Semiotics

(Barré) #1

In: Semiotics Theory and Applications ISBN 978-1-61728-992-7
Editor: Steven C. Hamel © 2011 Nova Science Publishers, Inc.


Chapter 2


BEYOND SIGNIFICATION: THE CO-EVOLUTION OF


SUBJECT AND SEMIOSIS


Tahir Wood


University of the Western Cape, Cape Town, South Africa

ABSTRACT


The paper will start from the assumption that semiotics today has advanced well
beyond the early insights of Peirce and Saussure, both of whom looked at signs rather
atomistically and in a decontextualised manner. Furthermore these thinkers tended to
view the icon, index and symbol as different kinds of signs. Such views are untenable
today.
Firstly, it needs to be shown what the nature of contextualisation entails, as a shift
from signification to cognitive semiosis. This implies both intertextuality and
intersubjectivity as a result both of the evolution of the species and the further evolution
of its culture.
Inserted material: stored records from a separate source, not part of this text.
theorem pvAltStep_cur (pp : List Int) (spacy : List String) (t : Nat) (ht : t < pp.length)
    (cur : Int) (out : List (List Int))
    (hcur : cur = if t = 0 then 0 else pvM pp spacy (pvRunStart pp (t - 1))) :
    pvAltStep pp spacy pp.length (cur, out) t =
      (pvM pp spacy (pvRunStart pp t),
        out ++ [pvOneHot (pvM pp spacy (pvRunStart pp t))]) := by
  have hc : (if ¬ (0 < t ∧ PySem.List.pyGetD pp (t : Int) 0 =
        PySem.List.pyGetD pp ((t - 1 : Nat) : Int) 0) then
      if (t = 0 ∧ 1 < pp.length ∧ PySem.List.pyGetD pp ((1 : Nat) : Int) 0 ≠ 0) ∨
          (0 < t ∧ PySem.List.pyGetD pp (t : Int) 0 ≠ 0) then
        (if (["for", "to", "into", "with", "upon", "of", "as", "by", "on", "in",
              "unknown"] : List String).contains (PySem.List.pyGetD spacy (t : Int) "") then
          (((PySem.List.index?
              ["for", "to", "into", "with", "upon", "of", "as", "by", "on", "in",
                "unknown"] (PySem.List.pyGetD spacy (t : Int) "")).getD 0 : Nat) : Int)
        else 10) + 1
      else 0
    else cur) = pvM pp spacy (pvRunStart pp t) := by
    simp only [pvPyGetD_nat, pvPyGetDs_nat]
    cases t with
    | zero =>
      rw [if_pos (by rintro ⟨h0, _⟩; omega)]
      have hrs : pvRunStart pp 0 = 0 := rfl
      rw [hrs]
      by_cases hne : pp.getD 1 0 ≠ 0
      · have hn1 : 1 < pp.length := by
          by_contra hle
          exact hne (List.getD_eq_default _ _ (by omega))
        rw [if_pos (Or.inl ⟨rfl, hn1, hne⟩), pvM, if_pos (Or.inl ⟨rfl, hne⟩)]
        rw [pvVal, pvPrepList]
      · rw [if_neg (by
            rintro (⟨_, _, hx⟩ | ⟨hz, _⟩)
            · exact hne hx
            · omega),
          pvM, if_neg (by
            rintro (⟨_, hx⟩ | ⟨hz, _⟩)
            · exact hne hx
            · omega)]
    | succ t' =>
      have hsub : t' + 1 - 1 = t' := by omega
      rw [hsub] at hcur ⊢
      by_cases heq : pp.getD (t' + 1) 0 = pp.getD t' 0
      · rw [if_neg (not_not_intro ⟨by omega, heq⟩), hcur,
          if_neg (by omega)]
        have hrs : pvRunStart pp (t' + 1) = pvRunStart pp t' := by
          rw [pvRunStart, if_pos heq]
        rw [hrs]
      · rw [if_pos (by rintro ⟨_, hx⟩; exact heq hx)]
        have hrs : pvRunStart pp (t' + 1) = t' + 1 := by
          rw [pvRunStart, if_neg heq]
        rw [hrs]
        by_cases hne : pp.getD (t' + 1) 0 ≠ 0
        · rw [if_pos (Or.inr ⟨by omega, hne⟩), pvM,
            if_pos (Or.inr ⟨by omega, hne, by rw [hsub]; exact heq⟩)]
          rw [pvVal, pvPrepList]
        · rw [if_neg (by
              rintro (⟨hz, _⟩ | ⟨_, hx⟩)
              · omega
              · exact hne hx),
            pvM, if_neg (by
              rintro (⟨hz, _⟩ | ⟨_, hx, _⟩)
              · omega
              · exact hne hx)]
  have hstep : pvAltStep pp spacy pp.length (cur, out) t =
      ((if ¬ (0 < t ∧ PySem.List.pyGetD pp (t : Int) 0 =
            PySem.List.pyGetD pp ((t - 1 : Nat) : Int) 0) then
          if (t = 0 ∧ 1 < pp.length ∧ PySem.List.pyGetD pp ((1 : Nat) : Int) 0 ≠ 0) ∨
              (0 < t ∧ PySem.List.pyGetD pp (t : Int) 0 ≠ 0) then
            (if (["for", "to", "into", "with", "upon", "of", "as", "by", "on", "in",
                  "unknown"] : List String).contains (PySem.List.pyGetD spacy (t : Int) "") then
              (((PySem.List.index?
                  ["for", "to", "into", "with", "upon", "of", "as", "by", "on", "in",
                    "unknown"] (PySem.List.pyGetD spacy (t : Int) "")).getD 0 : Nat) : Int)
            else 10) + 1
          else 0
        else cur),
        out ++ [if (if ¬ (0 < t ∧ PySem.List.pyGetD pp (t : Int) 0 =
            PySem.List.pyGetD pp ((t - 1 : Nat) : Int) 0) then
          if (t = 0 ∧ 1 < pp.length ∧ PySem.List.pyGetD pp ((1 : Nat) : Int) 0 ≠ 0) ∨
              (0 < t ∧ PySem.List.pyGetD pp (t : Int) 0 ≠ 0) then
            (if (["for", "to", "into", "with", "upon", "of", "as", "by", "on", "in",
                  "unknown"] : List String).contains (PySem.List.pyGetD spacy (t : Int) "") then
              (((PySem.List.index?
                  ["for", "to", "into", "with", "upon", "of", "as", "by", "on", "in",
                    "unknown"] (PySem.List.pyGetD spacy (t : Int) "")).getD 0 : Nat) : Int)
            else 10) + 1
          else 0
        else cur) ≠ 0 then
          PySem.List.pySetD (List.replicate 11 (0 : Int))
            ((if ¬ (0 < t ∧ PySem.List.pyGetD pp (t : Int) 0 =
                PySem.List.pyGetD pp ((t - 1 : Nat) : Int) 0) then
              if (t = 0 ∧ 1 < pp.length ∧ PySem.List.pyGetD pp ((1 : Nat) : Int) 0 ≠ 0) ∨
                  (0 < t ∧ PySem.List.pyGetD pp (t : Int) 0 ≠ 0) then
                (if (["for", "to", "into", "with", "upon", "of", "as", "by", "on", "in",
                      "unknown"] : List String).contains
                    (PySem.List.pyGetD spacy (t : Int) "") then
                  (((PySem.List.index?
                      ["for", "to", "into", "with", "upon", "of", "as", "by", "on", "in",
                        "unknown"] (PySem.List.pyGetD spacy (t : Int) "")).getD 0 : Nat) : Int)
                else 10) + 1
              else 0
            else cur) - 1) 1
        else List.replicate 11 (0 : Int)]) := rfl
  rw [hstep, hc]
  have hvec : (if pvM pp spacy (pvRunStart pp t) ≠ 0 then
      PySem.List.pySetD (List.replicate 11 (0 : Int)) (pvM pp spacy (pvRunStart pp t) - 1) 1
    else List.replicate 11 (0 : Int)) = pvOneHot (pvM pp spacy (pvRunStart pp t)) := by
    rw [pvOneHot]
    by_cases hz : pvM pp spacy (pvRunStart pp t) = 0
    · rw [if_neg (not_not_intro hz), if_pos hz]
    · rw [if_pos hz, if_neg hz]
  rw [hvec]
-- structural invariant of the first pass: index advances by length, stack entries and dict keys stay below it
theorem pvBm_inv (r : List Char) : ∀ (s : Nat × List Nat × PySem.Dict Nat Nat),
    (∀ q ∈ s.2.1, q < s.1) → s.2.1.Nodup → (∀ q, ((s.2.2).get? q).isSome → q < s.1) →
    (r.foldl pvBmStep s).1 = s.1 + r.length ∧
    (∀ q ∈ (r.foldl pvBmStep s).2.1, q < (r.foldl pvBmStep s).1) ∧
    (r.foldl pvBmStep s).2.1.Nodup ∧
    (∀ q, (((r.foldl pvBmStep s).2.2).get? q).isSome → q < (r.foldl pvBmStep s).1) := by
  induction r with
  | nil => intro s h1 h2 h3; simpa using ⟨h1, h2, h3⟩
  | cons c r ih =>
    intro s h1 h2 h3
    rw [List.foldl_cons]
    have key : (∀ q ∈ (pvBmStep s c).2.1, q < (pvBmStep s c).1) ∧ (pvBmStep s c).2.1.Nodup ∧
        (∀ q, (((pvBmStep s c).2.2).get? q).isSome → q < (pvBmStep s c).1) := by
      obtain ⟨i, st, m⟩ := s
      simp only [pvBmStep]
      split_ifs with hbr hcl
      · refine ⟨?_, ?_, ?_⟩
        · intro q hq; rcases List.mem_cons.1 hq with h | h
          · omega
          · exact lt_trans (h1 q h) (by omega)
        · exact List.nodup_cons.2 ⟨fun hmem => absurd (h1 _ hmem) (by omega), h2⟩
        · intro q hq; exact lt_trans (h3 q hq) (by omega)
      · cases st with
        | nil =>
          dsimp only
          exact ⟨by simp, by simp, fun q hq => lt_trans (h3 q hq) (by omega)⟩
        | cons p rest =>
          dsimp only
          refine ⟨?_, ?_, ?_⟩
          · intro q hq; exact lt_trans (h1 q (List.mem_cons_of_mem _ hq)) (by omega)
          · exact h2.of_cons
          · intro q hq
            simp only [PySem.Dict.get?_insert] at hq
            by_cases hqp : q = p
            · have := h1 p List.mem_cons_self; omega
            · rw [if_neg hqp] at hq; exact lt_trans (h3 q hq) (by omega)
      · exact ⟨fun q hq => lt_trans (h1 q hq) (by omega), h2,
          fun q hq => lt_trans (h3 q hq) (by omega)⟩
    obtain ⟨k1, k2, k3⟩ := key
    obtain ⟨g1, g2, g3, g4⟩ := ih (pvBmStep s c) k1 k2 k3
    exact ⟨by rw [g1, pvBmStep_fst]; simp; omega, g2, g3, g4⟩

-- preservation: a key already in the dict, not on the stack and below the running index,
-- is never overwritten by the rest of the first pass
theorem pvBm_preserve (r : List Char) : ∀ (i : Nat) (st : List Nat) (m : PySem.Dict Nat Nat) (p : Nat),
    p ∉ st → p < i → (∀ q ∈ st, q < i) →
    ((r.foldl pvBmStep (i, st, m)).2.2).get? p = m.get? p := by
  induction r with
  | nil => intro i st m p _ _ _; rfl
  | cons c r ih =>
    intro i st m p hns hpi hbd
    rw [List.foldl_cons]
    simp only [pvBmStep]
    split_ifs with hbr hcl
    · exact ih (i+1) (i :: st) m p
        (fun hmem => by rcases List.mem_cons.1 hmem with h | h <;> [omega; exact absurd h hns])
        (by omega) (fun q hq => by rcases List.mem_cons.1 hq with h | h <;> [omega; exact lt_trans (hbd q h) (by omega)])
    · cases st with
      | nil =>
        dsimp only
        exact ih (i+1) [] m p (by simp) (by omega) (by simp)
      | cons q rest =>
        dsimp only
        rw [ih (i+1) rest _ p (fun hmem => hns (List.mem_cons_of_mem _ hmem)) (by omega)
          (fun x hx => lt_trans (hbd x (List.mem_cons_of_mem _ hx)) (by omega))]
        exact PySem.Dict.get?_insert_of_ne _ _ (fun hpq => hns (hpq ▸ List.mem_cons_self))
    · exact ih (i+1) st m p hns (by omega) (fun q hq => lt_trans (hbd q hq) (by omega))
-- pv_equiv track=rewrite | github.com/ksee1230/Algorithm | programmers/summarizeString.py | solution
-- ===== SOURCE A (Python) =====
-- def solution(s):
--     n = len(s)
--     answer = n
--     for i in range(1, n//2+1):
--         tmpStr = s[0:i]
--         count = 1
--         res = ""
--         a, b = divmod(n, i)
--
--         for j in range(1, a):
--             curStr = s[i*j:i*(j+1)]
--             if curStr == tmpStr:
--                 count += 1
--             else:
--                 if count == 1:
--                     res += tmpStr
--                 else:
--                     res += (str(count) + tmpStr)
--                     count = 1
--                 tmpStr = curStr
--         else:
--             if count == 1:
--                 res += tmpStr
--             else:
--                 res += (str(count) + tmpStr)
--
--         if b != 0:
--             b *= -1
--             res += s[b:]
--
--         answer = min(answer, len(res))
--     return answer
-- ===== SOURCE B (Python) =====
-- def solution(s):
--     n = len(s)
--     best = n
--     for i in range(1, n // 2 + 1):
--         # prefix sums of shifted-mismatch indicators: pref[k] = #{p < k : s[p] != s[p+i]}
--         pref = [0]
--         acc = 0
--         for p in range(n - i):
--             acc += s[p] != s[p + i]
--             pref.append(acc)
--         m = n // i
--         # blocks j-1 and j (size i) are equal iff no mismatch position lies in [i*(j-1), i*j)
--         bounds = [0] + [j for j in range(1, m) if pref[i * j] > pref[i * (j - 1)]] + [m]
--         total = n - i * m
--         for lo, hi in zip(bounds, bounds[1:]):
--             c = hi - lo
--             total += i + (len(str(c)) if c > 1 else 0)
--         best = min(best, total)
--     return best
-- ===== Notes on version B (the rewrite author's own statement) =====
-- stated objective: alternative
-- what changed: B never builds the compressed string or compares block slices: per block size it precomputes a prefix-sum table of shifted character mismatches (adjacent blocks then compare in O(1)), reads off the list of run boundaries, and sums block size plus count-digit lengths over boundary gaps, whereas A runs a run-length state machine concatenating counts and blocks into a string and measures it.
import Mathlib
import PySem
Highly evolved culture is made up of a complex of implicit and explicit
intertextual relations, resulting in increasing levels of abstraction that demand
concretisation through the hermeneutic activity of a constantly transforming subjectivity.
This needs to be theorised so as to show up the nature of the symbolic order, which
nevertheless incorporates the iconic and indexical within itself. This incorporation means
that the iconic-indexical dynamics of zoosemiotics retain a presence within symbolic
human semiosis.
It will be shown that this insight is prefigured as the ̳animal kingdom of the spirit‘ in
Hegel‘s Phenomenology and that this raises the possibility of a more fully realised
symbolic realm in the further evolution of culture. This possibility flows from the fact
that human subjectivity may be expanded to a greater consciousness of the iconic-
indexical animality that is embedded in the symbolic order. This cannot mean an evasion
of the iconic-indexical realm but a greater awareness of it to be achieved through powers
of reflectivity.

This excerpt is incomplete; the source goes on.